- _Work instructions_: What you return must match the records exactly, with every line included.

___ Data under study ___

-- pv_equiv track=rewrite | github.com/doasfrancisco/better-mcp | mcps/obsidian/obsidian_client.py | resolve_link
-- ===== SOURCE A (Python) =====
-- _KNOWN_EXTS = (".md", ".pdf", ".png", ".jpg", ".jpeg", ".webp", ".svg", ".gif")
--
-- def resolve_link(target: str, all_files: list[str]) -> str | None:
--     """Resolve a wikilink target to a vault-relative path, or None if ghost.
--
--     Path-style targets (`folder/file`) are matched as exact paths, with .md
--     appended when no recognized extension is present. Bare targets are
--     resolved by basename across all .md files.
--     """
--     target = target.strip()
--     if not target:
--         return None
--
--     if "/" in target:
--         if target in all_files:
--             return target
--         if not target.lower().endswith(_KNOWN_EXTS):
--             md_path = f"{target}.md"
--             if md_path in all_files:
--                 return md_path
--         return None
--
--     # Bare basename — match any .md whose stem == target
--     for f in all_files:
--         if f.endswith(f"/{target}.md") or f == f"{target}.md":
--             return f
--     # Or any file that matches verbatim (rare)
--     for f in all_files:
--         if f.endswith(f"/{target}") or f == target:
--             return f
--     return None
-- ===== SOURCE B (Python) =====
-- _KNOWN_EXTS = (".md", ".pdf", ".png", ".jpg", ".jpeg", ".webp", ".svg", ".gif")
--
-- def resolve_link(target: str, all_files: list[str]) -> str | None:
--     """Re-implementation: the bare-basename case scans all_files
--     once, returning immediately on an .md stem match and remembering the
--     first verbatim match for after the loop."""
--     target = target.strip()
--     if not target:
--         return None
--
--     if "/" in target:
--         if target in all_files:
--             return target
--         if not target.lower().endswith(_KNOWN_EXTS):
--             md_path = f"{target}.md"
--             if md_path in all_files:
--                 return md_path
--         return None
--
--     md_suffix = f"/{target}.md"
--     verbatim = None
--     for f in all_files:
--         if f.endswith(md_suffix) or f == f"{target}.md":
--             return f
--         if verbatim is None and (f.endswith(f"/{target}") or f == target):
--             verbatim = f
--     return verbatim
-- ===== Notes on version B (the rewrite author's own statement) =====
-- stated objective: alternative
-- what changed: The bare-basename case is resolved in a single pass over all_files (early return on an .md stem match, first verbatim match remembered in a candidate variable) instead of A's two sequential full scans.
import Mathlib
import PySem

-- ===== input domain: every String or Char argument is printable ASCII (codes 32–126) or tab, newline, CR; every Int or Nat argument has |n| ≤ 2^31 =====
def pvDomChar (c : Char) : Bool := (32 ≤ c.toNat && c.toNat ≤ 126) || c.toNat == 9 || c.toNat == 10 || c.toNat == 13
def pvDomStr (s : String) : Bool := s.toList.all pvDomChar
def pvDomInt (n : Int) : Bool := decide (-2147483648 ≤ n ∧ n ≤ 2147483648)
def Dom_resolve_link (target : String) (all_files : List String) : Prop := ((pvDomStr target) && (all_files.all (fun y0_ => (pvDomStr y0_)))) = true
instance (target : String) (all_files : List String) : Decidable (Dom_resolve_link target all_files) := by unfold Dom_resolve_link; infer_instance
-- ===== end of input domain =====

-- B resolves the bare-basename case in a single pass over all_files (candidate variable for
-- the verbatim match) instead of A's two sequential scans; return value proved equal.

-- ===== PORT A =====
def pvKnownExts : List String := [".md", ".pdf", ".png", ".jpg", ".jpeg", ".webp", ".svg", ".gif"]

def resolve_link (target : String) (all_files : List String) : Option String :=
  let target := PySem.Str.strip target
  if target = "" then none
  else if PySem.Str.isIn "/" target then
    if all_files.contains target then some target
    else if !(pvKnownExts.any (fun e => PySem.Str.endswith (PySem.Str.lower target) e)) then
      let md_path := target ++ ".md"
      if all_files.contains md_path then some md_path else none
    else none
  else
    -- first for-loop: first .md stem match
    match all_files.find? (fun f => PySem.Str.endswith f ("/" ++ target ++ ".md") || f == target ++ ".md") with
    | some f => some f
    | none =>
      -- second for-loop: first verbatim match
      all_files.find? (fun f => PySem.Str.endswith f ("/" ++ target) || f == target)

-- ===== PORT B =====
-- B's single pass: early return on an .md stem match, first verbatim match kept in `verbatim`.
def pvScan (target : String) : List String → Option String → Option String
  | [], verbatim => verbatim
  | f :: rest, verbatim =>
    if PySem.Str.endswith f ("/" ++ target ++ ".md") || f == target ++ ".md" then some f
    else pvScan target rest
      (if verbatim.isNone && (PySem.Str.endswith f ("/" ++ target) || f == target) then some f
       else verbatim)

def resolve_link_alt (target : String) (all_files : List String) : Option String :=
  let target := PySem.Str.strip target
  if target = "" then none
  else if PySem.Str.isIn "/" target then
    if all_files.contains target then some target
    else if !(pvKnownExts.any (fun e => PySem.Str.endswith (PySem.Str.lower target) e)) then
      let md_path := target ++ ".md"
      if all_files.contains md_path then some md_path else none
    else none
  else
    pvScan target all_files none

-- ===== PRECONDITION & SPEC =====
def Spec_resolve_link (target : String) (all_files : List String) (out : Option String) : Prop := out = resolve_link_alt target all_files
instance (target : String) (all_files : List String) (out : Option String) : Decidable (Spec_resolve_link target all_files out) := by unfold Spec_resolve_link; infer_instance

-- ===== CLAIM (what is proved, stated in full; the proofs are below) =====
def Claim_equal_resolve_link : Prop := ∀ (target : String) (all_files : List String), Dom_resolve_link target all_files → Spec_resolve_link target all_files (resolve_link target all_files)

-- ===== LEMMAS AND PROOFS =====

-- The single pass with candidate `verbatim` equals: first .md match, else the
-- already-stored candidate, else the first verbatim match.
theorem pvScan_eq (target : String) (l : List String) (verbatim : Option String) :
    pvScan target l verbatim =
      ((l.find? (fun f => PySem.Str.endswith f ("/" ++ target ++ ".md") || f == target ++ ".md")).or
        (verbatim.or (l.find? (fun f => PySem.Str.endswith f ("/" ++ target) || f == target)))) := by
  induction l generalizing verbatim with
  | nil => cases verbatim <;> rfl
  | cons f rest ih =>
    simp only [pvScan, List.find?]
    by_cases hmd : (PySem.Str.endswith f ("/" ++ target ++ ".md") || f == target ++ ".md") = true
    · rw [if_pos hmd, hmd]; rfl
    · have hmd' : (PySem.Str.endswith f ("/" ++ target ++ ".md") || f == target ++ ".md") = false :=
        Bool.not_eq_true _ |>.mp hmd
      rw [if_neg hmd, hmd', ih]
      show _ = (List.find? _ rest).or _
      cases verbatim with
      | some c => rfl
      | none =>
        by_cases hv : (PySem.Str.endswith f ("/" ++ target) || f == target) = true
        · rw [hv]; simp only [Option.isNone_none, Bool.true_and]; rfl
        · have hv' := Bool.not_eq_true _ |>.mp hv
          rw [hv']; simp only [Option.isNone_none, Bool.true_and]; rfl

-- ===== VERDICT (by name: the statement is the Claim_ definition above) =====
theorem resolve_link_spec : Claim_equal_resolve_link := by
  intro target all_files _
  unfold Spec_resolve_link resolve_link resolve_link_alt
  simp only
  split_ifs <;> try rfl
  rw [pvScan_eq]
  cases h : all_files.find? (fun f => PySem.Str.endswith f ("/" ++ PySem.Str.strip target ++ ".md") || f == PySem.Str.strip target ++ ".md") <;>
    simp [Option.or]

___

- _Exercise answer_:
-- pv_equiv track=rewrite | github.com/doasfrancisco/better-mcp | mcps/obsidian/obsidian_client.py | resolve_link
-- ===== SOURCE A (Python) =====
-- _KNOWN_EXTS = (".md", ".pdf", ".png", ".jpg", ".jpeg", ".webp", ".svg", ".gif")
--
-- def resolve_link(target: str, all_files: list[str]) -> str | None:
--     """Resolve a wikilink target to a vault-relative path, or None if ghost.
--
--     Path-style targets (`folder/file`) are matched as exact paths, with .md
--     appended when no recognized extension is present. Bare targets are
--     resolved by basename across all .md files.
--     """
--     target = target.strip()
--     if not target:
--         return None
--
--     if "/" in target:
--         if target in all_files:
--             return target
--         if not target.lower().endswith(_KNOWN_EXTS):
--             md_path = f"{target}.md"
--             if md_path in all_files:
--                 return md_path
--         return None
--
--     # Bare basename — match any .md whose stem == target
--     for f in all_files:
--         if f.endswith(f"/{target}.md") or f == f"{target}.md":
--             return f
--     # Or any file that matches verbatim (rare)
--     for f in all_files:
--         if f.endswith(f"/{target}") or f == target:
--             return f
--     return None
-- ===== SOURCE B (Python) =====
-- _KNOWN_EXTS = (".md", ".pdf", ".png", ".jpg", ".jpeg", ".webp", ".svg", ".gif")
--
-- def resolve_link(target: str, all_files: list[str]) -> str | None:
--     """Re-implementation: the bare-basename case scans all_files
--     once, returning immediately on an .md stem match and remembering the
--     first verbatim match for after the loop."""
--     target = target.strip()
--     if not target:
--         return None
--
--     if "/" in target:
--         if target in all_files:
--             return target
--         if not target.lower().endswith(_KNOWN_EXTS):
--             md_path = f"{target}.md"
--             if md_path in all_files:
--                 return md_path
--         return None
--
--     md_suffix = f"/{target}.md"
--     verbatim = None
--     for f in all_files:
--         if f.endswith(md_suffix) or f == f"{target}.md":
--             return f
--         if verbatim is None and (f.endswith(f"/{target}") or f == target):
--             verbatim = f
--     return verbatim
-- ===== Notes on version B (the rewrite author's own statement) =====
-- stated objective: alternative
-- what changed: The bare-basename case is resolved in a single pass over all_files (early return on an .md stem match, first verbatim match remembered in a candidate variable) instead of A's two sequential full scans.
import Mathlib
import PySem

-- ===== input domain: every String or Char argument is printable ASCII (codes 32–126) or tab, newline, CR; every Int or Nat argument has |n| ≤ 2^31 =====
def pvDomChar (c : Char) : Bool := (32 ≤ c.toNat && c.toNat ≤ 126) || c.toNat == 9 || c.toNat == 10 || c.toNat == 13
def pvDomStr (s : String) : Bool := s.toList.all pvDomChar
def pvDomInt (n : Int) : Bool := decide (-2147483648 ≤ n ∧ n ≤ 2147483648)
def Dom_resolve_link (target : String) (all_files : List String) : Prop := ((pvDomStr target) && (all_files.all (fun y0_ => (pvDomStr y0_)))) = true
instance (target : String) (all_files : List String) : Decidable (Dom_resolve_link target all_files) := by unfold Dom_resolve_link; infer_instance
-- ===== end of input domain =====

-- B resolves the bare-basename case in a single pass over all_files (candidate variable for
-- the verbatim match) instead of A's two sequential scans; return value proved equal.

-- ===== PORT A =====
def pvKnownExts : List String := [".md", ".pdf", ".png", ".jpg", ".jpeg", ".webp", ".svg", ".gif"]

def resolve_link (target : String) (all_files : List String) : Option String :=
  let target := PySem.Str.strip target
  if target = "" then none
  else if PySem.Str.isIn "/" target then
    if all_files.contains target then some target
    else if !(pvKnownExts.any (fun e => PySem.Str.endswith (PySem.Str.lower target) e)) then
      let md_path := target ++ ".md"
      if all_files.contains md_path then some md_path else none
    else none
  else
    -- first for-loop: first .md stem match
    match all_files.find? (fun f => PySem.Str.endswith f ("/" ++ target ++ ".md") || f == target ++ ".md") with
    | some f => some f
    | none =>
      -- second for-loop: first verbatim match
      all_files.find? (fun f => PySem.Str.endswith f ("/" ++ target) || f == target)

-- ===== PORT B =====
-- B's single pass: early return on an .md stem match, first verbatim match kept in `verbatim`.
def pvScan (target : String) : List String → Option String → Option String
  | [], verbatim => verbatim
  | f :: rest, verbatim =>
    if PySem.Str.endswith f ("/" ++ target ++ ".md") || f == target ++ ".md" then some f
    else pvScan target rest
      (if verbatim.isNone && (PySem.Str.endswith f ("/" ++ target) || f == target) then some f
       else verbatim)

def resolve_link_alt (target : String) (all_files : List String) : Option String :=
  let target := PySem.Str.strip target
  if target = "" then none
  else if PySem.Str.isIn "/" target then
    if all_files.contains target then some target
    else if !(pvKnownExts.any (fun e => PySem.Str.endswith (PySem.Str.lower target) e)) then
      let md_path := target ++ ".md"
      if all_files.contains md_path then some md_path else none
    else none
  else
    pvScan target all_files none

-- ===== PRECONDITION & SPEC =====
def Spec_resolve_link (target : String) (all_files : List String) (out : Option String) : Prop := out = resolve_link_alt target all_files
instance (target : String) (all_files : List String) (out : Option String) : Decidable (Spec_resolve_link target all_files out) := by unfold Spec_resolve_link; infer_instance

-- ===== CLAIM (what is proved, stated in full; the proofs are below) =====
def Claim_equal_resolve_link : Prop := ∀ (target : String) (all_files : List String), Dom_resolve_link target all_files → Spec_resolve_link target all_files (resolve_link target all_files)

-- ===== LEMMAS AND PROOFS =====

-- The single pass with candidate `verbatim` equals: first .md match, else the
-- already-stored candidate, else the first verbatim match.
theorem pvScan_eq (target : String) (l : List String) (verbatim : Option String) :
    pvScan target l verbatim =
      ((l.find? (fun f => PySem.Str.endswith f ("/" ++ target ++ ".md") || f == target ++ ".md")).or
        (verbatim.or (l.find? (fun f => PySem.Str.endswith f ("/" ++ target) || f == target)))) := by
  induction l generalizing verbatim with
  | nil => cases verbatim <;> rfl
  | cons f rest ih =>
    simp only [pvScan, List.find?]
    by_cases hmd : (PySem.Str.endswith f ("/" ++ target ++ ".md") || f == target ++ ".md") = true
    · rw [if_pos hmd, hmd]; rfl
    · have hmd' : (PySem.Str.endswith f ("/" ++ target ++ ".md") || f == target ++ ".md") = false :=
        Bool.not_eq_true _ |>.mp hmd
      rw [if_neg hmd, hmd', ih]
      show _ = (List.find? _ rest).or _
      cases verbatim with
      | some c => rfl
      | none =>
        by_cases hv : (PySem.Str.endswith f ("/" ++ target) || f == target) = true
        · rw [hv]; simp only [Option.isNone_none, Bool.true_and]; rfl
        · have hv' := Bool.not_eq_true _ |>.mp hv
          rw [hv']; simp only [Option.isNone_none, Bool.true_and]; rfl

-- ===== VERDICT (by name: the statement is the Claim_ definition above) =====
theorem resolve_link_spec : Claim_equal_resolve_link := by
  intro target all_files _
  unfold Spec_resolve_link resolve_link resolve_link_alt
  simp only
  split_ifs <;> try rfl
  rw [pvScan_eq]
  cases h : all_files.find? (fun f => PySem.Str.endswith f ("/" ++ PySem.Str.strip target ++ ".md") || f == PySem.Str.strip target ++ ".md") <;>
    simp [Option.or]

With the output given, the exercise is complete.